# Team 22 29



## RenoPowers (Apr 22, 2007)

Did I mention it's going to be awesome!!! haha.


----------



## RenoPowers (Apr 22, 2007)

It's even better now than it was an hour ago...

-r


----------



## RenoPowers (Apr 22, 2007)

You guys don't even know how much fun I just had. Not more than 20 minutes ago, funness happened.


----------



## grandyoso (Aug 20, 2006)

Wow, thats amazing. Why don't you tell us all about it?


----------



## RenoPowers (Apr 22, 2007)

You got me... I'm shamelessly trying to draw attention to my cause. haha.

But you should check it out anyway?

-r


----------



## guide.jt (Jul 31, 2009)

why not just say" hey guys, i live in denver, im looking for some guys to set up a carpool with" the web sight looks like it took a lot of effort


----------



## RenoPowers (Apr 22, 2007)

guide.jt said:


> why not just say" hey guys, i live in denver, im looking for some guys to set up a carpool with" the web sight looks like it took a lot of effort


 
Two reasons I guess; 
a.) I don't live in Denver. 
2.) I'm not looking to set up a car-pool really.

The site wasn't a ton of effort.

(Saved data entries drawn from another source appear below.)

-- pv_equiv track=rewrite | github.com/olivierfriard/BORIS | boris/project_import_export.py | check_text_file_type
-- ===== SOURCE A (Python) =====
-- def check_text_file_type(rows: list):
--     """
--     check text file
--     returns separator and number of fields (if unique)
--     """
--     for separator in "\t,;":
--         cs: list = []
--         for row in rows:
--             cs.append(row.count(separator))
--         if len(set(cs)) == 1:
--             return separator, cs[0] + 1
--     return None, None
-- ===== SOURCE B (Python) =====
-- def _upd(st, n):
--     if st is None:
--         return (n, n)
--     lo, hi = st
--     return (min(lo, n), max(hi, n))
--
--
-- def check_text_file_type(rows: list):
--     """
--     check text file
--     returns separator and number of fields (if unique)
--     """
--     tab = comma = semi = None  # running (min, max) of per-row counts
--     for row in rows:
--         tab = _upd(tab, row.count("\t"))
--         comma = _upd(comma, row.count(","))
--         semi = _upd(semi, row.count(";"))
--     for sep, st in (("\t", tab), (",", comma), (";", semi)):
--         if st is not None and st[0] == st[1]:
--             return sep, st[0] + 1
--     return None, None
-- ===== Notes on version B (the rewrite author's own statement) =====
-- stated objective: alternative
-- what changed: B streams the rows once keeping only a running (min,max) pair of per-row counts for each candidate separator (O(1) extra memory, no count lists, no set), then picks the first separator in priority order whose min equals max -- uniformity is decided by a range check on a streamed aggregate instead of A's materialised count list and set cardinality.
import Mathlib
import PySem

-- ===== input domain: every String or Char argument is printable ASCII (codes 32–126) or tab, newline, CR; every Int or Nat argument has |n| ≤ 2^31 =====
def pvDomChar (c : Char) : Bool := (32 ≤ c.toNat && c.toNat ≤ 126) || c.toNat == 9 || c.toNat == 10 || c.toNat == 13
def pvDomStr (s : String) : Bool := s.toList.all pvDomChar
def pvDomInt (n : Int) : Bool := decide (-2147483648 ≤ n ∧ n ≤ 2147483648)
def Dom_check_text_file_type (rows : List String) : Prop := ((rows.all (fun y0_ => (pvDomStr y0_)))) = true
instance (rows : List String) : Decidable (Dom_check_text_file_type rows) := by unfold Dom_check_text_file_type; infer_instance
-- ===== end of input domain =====

-- B streams the rows once keeping only a running (min,max) of per-row counts per separator and
-- picks the first separator whose min equals max (objective: alternative — O(1) extra space).

-- ===== PORT A =====
-- outer loop 'for separator in "\t,;"'; inner loop builds cs by appending row.count(separator)
def pvALoop (rows : List String) : List String → Option String × Option Int
  | [] => (none, none)
  | sep :: seps =>
    let cs : List Int := rows.foldl (fun acc row => acc ++ [((PySem.Str.count row sep : Nat) : Int)]) []
    if (PySem.Set.ofList cs).length = 1 then (some sep, some (PySem.List.pyGetD cs 0 0 + 1))
    else pvALoop rows seps

def check_text_file_type (rows : List String) : Option String × Option Int :=
  pvALoop rows ["\t", ",", ";"]

-- ===== PORT B =====
-- _upd: fold one count into a running (min, max) pair (None = nothing seen yet)
def pvUpd (st : Option (Int × Int)) (n : Int) : Option (Int × Int) :=
  match st with
  | none => some (n, n)
  | some (lo, hi) => some (min lo n, max hi n)

-- the single pass over rows updating the three running (min, max) pairs
def pvBScan (rows : List String) :
    Option (Int × Int) × Option (Int × Int) × Option (Int × Int) :=
  rows.foldl
    (fun s row =>
      (pvUpd s.1 ((PySem.Str.count row "\t" : Nat) : Int),
       pvUpd s.2.1 ((PySem.Str.count row "," : Nat) : Int),
       pvUpd s.2.2 ((PySem.Str.count row ";" : Nat) : Int)))
    (none, none, none)

-- the final pick: first separator whose running min equals its running max
def pvBPick : List (String × Option (Int × Int)) → Option String × Option Int
  | [] => (none, none)
  | (sep, st) :: rest =>
    match st with
    | none => pvBPick rest
    | some (lo, hi) => if lo == hi then (some sep, some (lo + 1)) else pvBPick rest

def check_text_file_type_alt (rows : List String) : Option String × Option Int :=
  let s := pvBScan rows
  pvBPick [("\t", s.1), (",", s.2.1), (";", s.2.2)]

-- ===== PRECONDITION & SPEC =====
def Spec_check_text_file_type (rows : List String) (out : Option String × Option Int) : Prop := out = check_text_file_type_alt rows
instance (rows : List String) (out : Option String × Option Int) : Decidable (Spec_check_text_file_type rows out) := by unfold Spec_check_text_file_type; infer_instance

-- ===== CLAIM =====
def Claim_equal_check_text_file_type : Prop := ∀ (rows : List String), Dom_check_text_file_type rows → Spec_check_text_file_type rows (check_text_file_type rows)

-- ===== LEMMAS AND PROOFS =====

-- len(set(cs)) == 1 for a nonempty cs means: every element equals the head
lemma pv_setlen_one (c : Int) (l : List Int) :
    (PySem.Set.ofList (c :: l)).length = 1 ↔ ∀ x ∈ l, x = c := by
  constructor
  · intro h x hx
    obtain ⟨a, ha⟩ := List.length_eq_one_iff.mp h
    have hc : c ∈ PySem.Set.ofList (c :: l) := (PySem.Set.mem_ofList _ _).mpr (by simp)
    have hxm : x ∈ PySem.Set.ofList (c :: l) := (PySem.Set.mem_ofList _ _).mpr (by simp [hx])
    rw [ha] at hc hxm
    simp at hc hxm; omega
  · intro h
    have hmem : ∀ y ∈ PySem.Set.ofList (c :: l), y = c := by
      intro y hy
      have hy' := (PySem.Set.mem_ofList (c :: l) y).mp hy
      rcases List.mem_cons.mp hy' with h1 | h1
      · exact h1
      · exact h _ h1
    have hnd := PySem.Set.nodup_ofList (c :: l)
    have hc : c ∈ PySem.Set.ofList (c :: l) := (PySem.Set.mem_ofList _ _).mpr (by simp)
    cases hS : PySem.Set.ofList (c :: l) with
    | nil => rw [hS] at hc; simp at hc
    | cons y rest =>
      rw [hS] at hmem hnd
      have hy : y = c := hmem y (by simp)
      have : rest = [] := by
        cases rest with
        | nil => rfl
        | cons z zs =>
          have hz : z = c := hmem z (by simp)
          have hyz : y = z := hy.trans hz.symm
          have hnin : y ∉ z :: zs := (List.nodup_cons.mp hnd).1
          exact absurd (by simp [hyz]) hnin
      simp [this]

-- folding pvUpd from a (lo,hi) seed is the pair of a min-fold and a max-fold
lemma pv_foldl_upd_some (l : List Int) (a b : Int) :
    l.foldl pvUpd (some (a, b)) = some (l.foldl min a, l.foldl max b) := by
  induction l generalizing a b with
  | nil => rfl
  | cons x xs ih => simp [pvUpd, ih]

-- min-fold meets max-fold exactly when everything seen is one value
lemma pv_minmax_eq (l : List Int) (a b : Int) (hab : a ≤ b) :
    (l.foldl min a = l.foldl max b) ↔ (a = b ∧ ∀ x ∈ l, x = a) := by
  induction l generalizing a b with
  | nil =>
    simp only [List.foldl_nil, List.not_mem_nil, false_implies, implies_true, and_true]
  | cons x xs ih =>
    simp only [List.foldl_cons, List.mem_cons]
    rw [ih (min a x) (max b x) (by omega)]
    constructor
    · rintro ⟨h1, h2⟩
      have hax : a = b ∧ x = a := by omega
      refine ⟨hax.1, ?_⟩
      intro y hy
      rcases hy with rfl | hy
      · exact hax.2
      · have := h2 y hy; omega
    · rintro ⟨rfl, h⟩
      have hx : x = a := h x (Or.inl rfl)
      constructor
      · omega
      · intro y hy
        have := h y (Or.inr hy); omega

-- a fold of min (resp. max) over an all-equal list stays at the seed
lemma pv_foldl_min_const (c0 : Int) (l : List Int) (h : ∀ x ∈ l, x = c0) :
    l.foldl min c0 = c0 := by
  induction l with
  | nil => rfl
  | cons y ys ih =>
    have hy : y = c0 := h y (by simp)
    rw [List.foldl_cons, hy, min_self]
    exact ih (fun z hz => h z (by simp [hz]))

lemma pv_foldl_max_const (c0 : Int) (l : List Int) (h : ∀ x ∈ l, x = c0) :
    l.foldl max c0 = c0 := by
  induction l with
  | nil => rfl
  | cons y ys ih =>
    have hy : y = c0 := h y (by simp)
    rw [List.foldl_cons, hy, max_self]
    exact ih (fun z hz => h z (by simp [hz]))

-- the streamed (min,max) per separator is the pvUpd-fold over that separator's count list
lemma pv_scan_eq (rows : List String) (a b c : Option (Int × Int)) :
    rows.foldl
      (fun s row =>
        (pvUpd s.1 ((PySem.Str.count row "\t" : Nat) : Int),
         pvUpd s.2.1 ((PySem.Str.count row "," : Nat) : Int),
         pvUpd s.2.2 ((PySem.Str.count row ";" : Nat) : Int)))
      (a, b, c)
    = ((rows.map (fun r => ((PySem.Str.count r "\t" : Nat) : Int))).foldl pvUpd a,
       (rows.map (fun r => ((PySem.Str.count r "," : Nat) : Int))).foldl pvUpd b,
       (rows.map (fun r => ((PySem.Str.count r ";" : Nat) : Int))).foldl pvUpd c) := by
  induction rows generalizing a b c with
  | nil => simp
  | cons r rs ih => rw [List.foldl_cons, ih]; simp

-- A's separator loop equals B's pick over the streamed aggregates
lemma pv_loop_eq (rows : List String) (seps : List String) :
    pvALoop rows seps
      = pvBPick (seps.map (fun sep =>
          (sep, (rows.map (fun r => ((PySem.Str.count r sep : Nat) : Int))).foldl pvUpd none))) := by
  induction seps with
  | nil => simp [pvALoop, pvBPick]
  | cons sep rest ih =>
    rw [List.map_cons]
    rw [pvALoop]
    rw [PySem.List.foldl_append_singleton_eq_map]
    cases hcs : rows.map (fun r => ((PySem.Str.count r sep : Nat) : Int)) with
    | nil =>
      simp [pvBPick, PySem.Set.ofList, PySem.Set.empty, List.foldl, ih]
    | cons c0 cs' =>
      simp only [List.nil_append]
      have hfold : List.foldl pvUpd none (c0 :: cs')
          = some (cs'.foldl min c0, cs'.foldl max c0) := by
        show List.foldl pvUpd (some (c0, c0)) cs' = _
        exact pv_foldl_upd_some cs' c0 c0
      rw [hfold]
      by_cases h : ∀ x ∈ cs', x = c0
      · have hA : (PySem.Set.ofList (c0 :: cs')).length = 1 := (pv_setlen_one c0 cs').mpr h
        have hmin : cs'.foldl min c0 = c0 := pv_foldl_min_const c0 cs' h
        have hmax : cs'.foldl max c0 = c0 := pv_foldl_max_const c0 cs' h
        simp [pvBPick, hA, hmin, hmax, PySem.List.pyGetD]
      · have hA : ¬ (PySem.Set.ofList (c0 :: cs')).length = 1 := by
          intro hl; exact h ((pv_setlen_one c0 cs').mp hl)
        have hmm : ¬ cs'.foldl min c0 = cs'.foldl max c0 := by
          intro he
          exact h ((pv_minmax_eq cs' c0 c0 le_rfl).mp he).2
        simp [pvBPick, hA, hmm, ih]

-- ===== VERDICT =====
theorem check_text_file_type_spec : Claim_equal_check_text_file_type := by
  intro rows _
  show check_text_file_type rows = check_text_file_type_alt rows
  rw [check_text_file_type, check_text_file_type_alt, pvBScan, pv_scan_eq, pv_loop_eq]
  simp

But that makes me feel good if it looks like it did. I'll take it as a compliment even though I don't think that's what you were saying.

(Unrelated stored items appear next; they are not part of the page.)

-- pv_equiv track=rewrite | github.com/houzhenliu/rlaux | rlaux/web.py | _parse_command_params
-- ===== SOURCE A (Python) =====
-- import shlex
--
-- def _collect_option_values(args: list[str], start_idx: int) -> tuple[str, int]:
--     values: list[str] = []
--     i = start_idx
--     while i < len(args) and not args[i].startswith("-"):
--         values.append(args[i])
--         i += 1
--
--     if not values:
--         return "true", start_idx
--     if len(values) == 1:
--         return values[0], i
--     return " ".join(values), i
--
-- def _parse_command_params(command: str) -> list[tuple[str, str]]:
--     try:
--         tokens = shlex.split(command)
--     except ValueError:
--         return [("raw", command)]
--
--     if len(tokens) <= 1:
--         return []
--
--     args = tokens[1:]
--     rows: list[tuple[str, str]] = []
--     pos_idx = 0
--     i = 0
--
--     while i < len(args):
--         tok = args[i]
--
--         if tok.startswith("--") and len(tok) > 2:
--             if "=" in tok:
--                 name, value = tok.split("=", 1)
--                 rows.append((name, value))
--                 i += 1
--                 continue
--
--             value, next_i = _collect_option_values(args, i + 1)
--             rows.append((tok, value))
--             i = next_i
--             continue
--
--         if tok.startswith("-") and len(tok) > 1:
--             value, next_i = _collect_option_values(args, i + 1)
--             rows.append((tok, value))
--             i = next_i
--             continue
--
--         pos_idx += 1
--         rows.append((f"arg{pos_idx}", tok))
--         i += 1
--
--     return rows
-- ===== SOURCE B (Python) =====
-- import re
--
-- # One token = a run of plain chars, backslash escapes, single- and double-quoted
-- # sections glued together (POSIX shell quoting).
-- _TOKEN = re.compile(r"""(?: [^ \t\r\n'"\\]+ | \\. | '[^']*' | "(?:[^"\\]|\\.)* " )+""", re.X | re.S)
--
--
-- def _tokenize(command: str) -> list[str]:
--     """Split a shell-style command line into tokens; ValueError on an
--     unterminated quote or a dangling escape."""
--     tokens = []
--     i, n = 0, len(command)
--     while i < n:
--         if command[i] in " \t\r\n":
--             i += 1
--             continue
--         m = _TOKEN.match(command, i)
--         if m is None:
--             raise ValueError("unterminated quote or escape")
--         tokens.append(_unquote(m.group()))
--         i = m.end()
--     return tokens
--
--
-- def _unquote(span: str) -> str:
--     """Interpret the quoting inside one matched token span."""
--     out = []
--     i = 0
--     while i < len(span):
--         c = span[i]
--         if c == "'":
--             j = span.index("'", i + 1)
--             out.append(span[i + 1:j])
--             i = j + 1
--         elif c == '"':
--             i += 1
--             while span[i] != '"':
--                 if span[i] == "\\" and span[i + 1] in '"\\':
--                     out.append(span[i + 1])
--                     i += 2
--                 elif span[i] == "\\":
--                     out.append(span[i:i + 2])
--                     i += 2
--                 else:
--                     out.append(span[i])
--                     i += 1
--             i += 1
--         elif c == "\\":
--             out.append(span[i + 1])
--             i += 2
--         else:
--             out.append(c)
--             i += 1
--     return "".join(out)
--
--
-- def _is_option(tok: str) -> bool:
--     return tok.startswith("-") and len(tok) > 1
--
--
-- def _is_eq_option(tok: str) -> bool:
--     return tok.startswith("--") and "=" in tok
--
--
-- def _parse_command_params(command: str) -> list[tuple[str, str]]:
--     try:
--         tokens = _tokenize(command)
--     except ValueError:
--         return [("raw", command)]
--
--     if len(tokens) <= 1:
--         return []
--
--     # Pass 1: group tokens. An option token opens a group; if it can take
--     # values (not a '--name=value' form), following non-dash tokens are
--     # absorbed as its value list. Anything else is its own positional group.
--     groups: list[tuple[str, list[str] | None]] = []
--     absorbing = False
--     for tok in tokens[1:]:
--         if _is_option(tok):
--             groups.append((tok, []))
--             absorbing = not _is_eq_option(tok)
--         elif absorbing and not tok.startswith("-"):
--             groups[-1][1].append(tok)
--         else:
--             groups.append((tok, None))
--             absorbing = False
--
--     # Pass 2: render each group as one (name, value) row.
--     rows: list[tuple[str, str]] = []
--     pos_idx = 0
--     for head, vals in groups:
--         if vals is None:
--             pos_idx += 1
--             rows.append((f"arg{pos_idx}", head))
--         elif _is_eq_option(head):
--             name, value = head.split("=", 1)
--             rows.append((name, value))
--         else:
--             rows.append((head, " ".join(vals) if vals else "true"))
--     return rows
-- ===== Notes on version B (the rewrite author's own statement) =====
-- stated objective: alternative
-- what changed: Replaces A's shlex.split call plus index-driven option loop by a regex-driven tokenizer (one compiled pattern matches each token span, then an unquote pass interprets it) followed by a two-pass pipeline: a flag-driven pass groups tokens into option/positional groups, and a second pass renders each group to a (name, value) row.
import Mathlib
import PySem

I'm actually going to try and do more with this thing. Truthfully, it started out as somewhat of a joke between some friends and I, starting a "team" and all. But the more I talked about some of the positives it could do, the more I felt like I should be doing them.
Nothing I have up there really expresses this shift in perspective, but I'm still working on the site and the message it send. For instance, while I thought my buddies catch phrase of "Shredding the snow, snorting the rails" was insanely funny, I don't think it really fits with something that's going to be used for good rather than evil...

It's evolving every day and hopefully if not this season, by next I'll have a solid foundation and a quality group of people on board.

-r


----------